Work task> Among the entries below, please repeat exactly and only the lines from the line containing "mul_le_mul_of_nonneg_left _h.2.1 (by" to the line containing "-- while n %", both lines included.

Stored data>
--- START ---
-- pv_equiv track=rewrite | github.com/Fleymus/MyProject | task2.py | Ipower
-- ===== SOURCE A (Python) =====
-- def Ipower(n, b):
--     if n < 1 or b < 1:
--         return False
--     if n == 1:
--         return True
--     if b == 1:
--         return n == 1
--     power = 1
--     while power < n:
--         power *= b
--     return power == n
-- ===== SOURCE B (Python) =====
-- def Ipower(n, b):
--     if n < 1 or b < 1:
--         return False
--     if n == 1:
--         return True
--     if b == 1:
--         return n == 1
--     while n % b == 0:
--         n //= b
--     return n == 1
-- ===== Notes on version B (the rewrite author's own statement) =====
-- stated objective: simpler
-- what changed: Instead of multiplying an accumulator power up from 1 until it reaches n, B divides n down by b while divisible and checks whether the residue is 1.
import Mathlib
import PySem

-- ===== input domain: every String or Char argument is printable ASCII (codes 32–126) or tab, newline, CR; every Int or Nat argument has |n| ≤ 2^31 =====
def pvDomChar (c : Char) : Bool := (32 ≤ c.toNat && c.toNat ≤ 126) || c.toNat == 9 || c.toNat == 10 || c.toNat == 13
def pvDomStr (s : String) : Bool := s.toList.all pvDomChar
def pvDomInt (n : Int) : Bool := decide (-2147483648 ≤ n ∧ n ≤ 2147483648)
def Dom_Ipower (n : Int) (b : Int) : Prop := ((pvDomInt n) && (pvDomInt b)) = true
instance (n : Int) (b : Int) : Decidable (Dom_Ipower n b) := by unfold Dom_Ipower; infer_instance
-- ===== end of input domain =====

-- B replaces A's grow-the-power loop by dividing n down by b while divisible; equivalence of return values proved on the whole domain.

-- ===== PORT A =====
-- while power < n: power *= b   (only reached with 2 ≤ b and power = 1; the extra
-- guard conjuncts are loop invariants, added only to make the recursion terminate)
def IpowerLoop (n : Int) (b : Int) (power : Int) : Bool :=
  if _h : power < n ∧ 2 ≤ b ∧ 1 ≤ power then
    IpowerLoop n b (power * b)
  else
    power == n
termination_by (n - power).toNat
decreasing_by
  have h2 : power * 2 ≤ power * b :=
    mul_le_mul_of_nonneg_left _h.2.1 (by omega)
  omega

def Ipower (n : Int) (b : Int) : Bool :=
  if n < 1 ∨ b < 1 then false
  else if n = 1 then true
  else if b = 1 then n == 1
  else IpowerLoop n b 1

-- ===== PORT B =====
-- while n % b == 0: n //= b   (only reached with 2 ≤ b and 1 ≤ n; extra guard
-- conjuncts are loop invariants, added only to make the recursion terminate)
def IpowerAltLoop (n : Int) (b : Int) : Int :=
  if _h : PySem.Int.mod n b = 0 ∧ 2 ≤ b ∧ 1 ≤ n then
    IpowerAltLoop (PySem.Int.floordiv n b) b
  else
    n
termination_by n.toNat
decreasing_by
  have hb : (0:Int) < b := by omega
  rw [PySem.Int.floordiv_eq_ediv_of_pos hb]
  have h1 : n / b * b ≤ n := Int.ediv_mul_le n (by omega)
  have h2 : n / b * 2 ≤ n / b * b :=
    mul_le_mul_of_nonneg_left _h.2.1 (Int.ediv_nonneg (by omega) (by omega))
  have h3 : 0 ≤ n / b := Int.ediv_nonneg (by omega) (by omega)
  omega

def Ipower_alt (n : Int) (b : Int) : Bool :=
  if n < 1 ∨ b < 1 then false
  else if n = 1 then true
  else if b = 1 then n == 1
  else IpowerAltLoop n b == 1

-- ===== PRECONDITION & SPEC =====
def Spec_Ipower (n : Int) (b : Int) (out : Bool) : Prop := out = Ipower_alt n b
instance (n : Int) (b : Int) (out : Bool) : Decidable (Spec_Ipower n b out) := by unfold Spec_Ipower; infer_instance

-- ===== CLAIM (what is proved, stated in full; the proofs are below) =====
def Claim_equal_Ipower : Prop := ∀ (n : Int) (b : Int), Dom_Ipower n b → Spec_Ipower n b (Ipower n b)

-- ===== LEMMAS AND PROOFS =====

-- A's loop returns true iff power * b^k hits n for some k
theorem IpowerLoop_iff (n b power : Int) (hb : 2 ≤ b) (hp : 1 ≤ power) :
    IpowerLoop n b power = true ↔ ∃ k : ℕ, power * b ^ k = n := by
  by_cases hlt : power < n
  · rw [IpowerLoop, dif_pos ⟨hlt, hb, hp⟩]
    have hp' : 1 ≤ power * b := by nlinarith
    rw [IpowerLoop_iff n b (power * b) hb hp']
    constructor
    · rintro ⟨k, hk⟩
      exact ⟨k + 1, by rw [← hk]; ring⟩
    · rintro ⟨k, hk⟩
      cases k with
      | zero => simp at hk; omega
      | succ k => exact ⟨k, by rw [← hk]; ring⟩
  · rw [IpowerLoop, dif_neg (by tauto)]
    simp only [beq_iff_eq]
    constructor
    · intro h; exact ⟨0, by simpa using h⟩
    · rintro ⟨k, hk⟩
      have hb1 : (1:Int) ≤ b ^ k := one_le_pow₀ (by omega)
      have : power ≤ power * b ^ k := by nlinarith
      omega
termination_by (n - power).toNat
decreasing_by
  have h2 : power * 2 ≤ power * b := mul_le_mul_of_nonneg_left hb (by omega)
  omega

-- B's loop result equals 1 iff b^k hits n for some k
theorem IpowerAltLoop_iff (n b : Int) (hb : 2 ≤ b) (hn : 1 ≤ n) :
    (IpowerAltLoop n b = 1) ↔ ∃ k : ℕ, b ^ k = n := by
  have hb0 : (0:Int) < b := by omega
  by_cases hdvd : b ∣ n
  · have hmod : PySem.Int.mod n b = 0 := (PySem.Int.mod_eq_zero_iff_dvd n b).mpr hdvd
    rw [IpowerAltLoop, dif_pos ⟨hmod, hb, hn⟩]
    rw [PySem.Int.floordiv_eq_ediv_of_pos hb0]
    obtain ⟨m, hm⟩ := hdvd
    have hm1 : 1 ≤ m := by nlinarith
    have hdiv : n / b = m := by rw [hm, Int.mul_ediv_cancel_left _ (by omega)]
    rw [hdiv, IpowerAltLoop_iff m b hb hm1]
    constructor
    · rintro ⟨k, hk⟩; exact ⟨k + 1, by rw [hm, ← hk]; ring⟩
    · rintro ⟨k, hk⟩
      cases k with
      | zero =>
        simp only [pow_zero] at hk
        have : 2 * m ≤ b * m := by nlinarith
        omega
      | succ k =>
        refine ⟨k, ?_⟩
        have : b * b ^ k = b * m := by rw [← pow_succ']; omega
        exact mul_left_cancel₀ (by omega) this
  · have hmod : ¬ PySem.Int.mod n b = 0 := fun h => hdvd ((PySem.Int.mod_eq_zero_iff_dvd n b).mp h)
    rw [IpowerAltLoop, dif_neg (by tauto)]
    constructor
    · intro h; exact ⟨0, by simp [h]⟩
    · rintro ⟨k, hk⟩
      cases k with
      | zero => simpa using hk.symm
      | succ k => exact absurd ⟨b ^ k, by rw [← hk]; ring⟩ hdvd
termination_by n.toNat
decreasing_by
  have h2 : 2 * m ≤ b * m := by nlinarith
  omega

-- ===== VERDICT (by name: the statement is the Claim_ definition above) =====
theorem Ipower_spec : Claim_equal_Ipower := by
  intro n b _hd
  unfold Spec_Ipower Ipower Ipower_alt
  split_ifs with h1 h2 _h3
  · rfl
  · rfl
  · rfl
  · push Not at h1
    have hb : 2 ≤ b := by omega
    have hn : 1 ≤ n := h1.1
    have hA := IpowerLoop_iff n b 1 hb le_rfl
    simp only [one_mul] at hA
    have hB := IpowerAltLoop_iff n b hb hn
    rcases hAv : IpowerLoop n b 1 with _ | _
    · have hne : ¬ ∃ k : ℕ, b ^ k = n := by rw [← hA, hAv]; simp
      have : IpowerAltLoop n b ≠ 1 := fun h => hne (hB.mp h)
      simp [this]
    · have hex : ∃ k : ℕ, b ^ k = n := hA.mp hAv
      simp [hB.mpr hex]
--- END ---
Answer to the problem>
    mul_le_mul_of_nonneg_left _h.2.1 (by omega)
  omega

def Ipower (n : Int) (b : Int) : Bool :=
  if n < 1 ∨ b < 1 then false
  else if n = 1 then true
  else if b = 1 then n == 1
  else IpowerLoop n b 1

-- ===== PORT B =====
-- while n % b == 0: n //= b   (only reached with 2 ≤ b and 1 ≤ n; extra guard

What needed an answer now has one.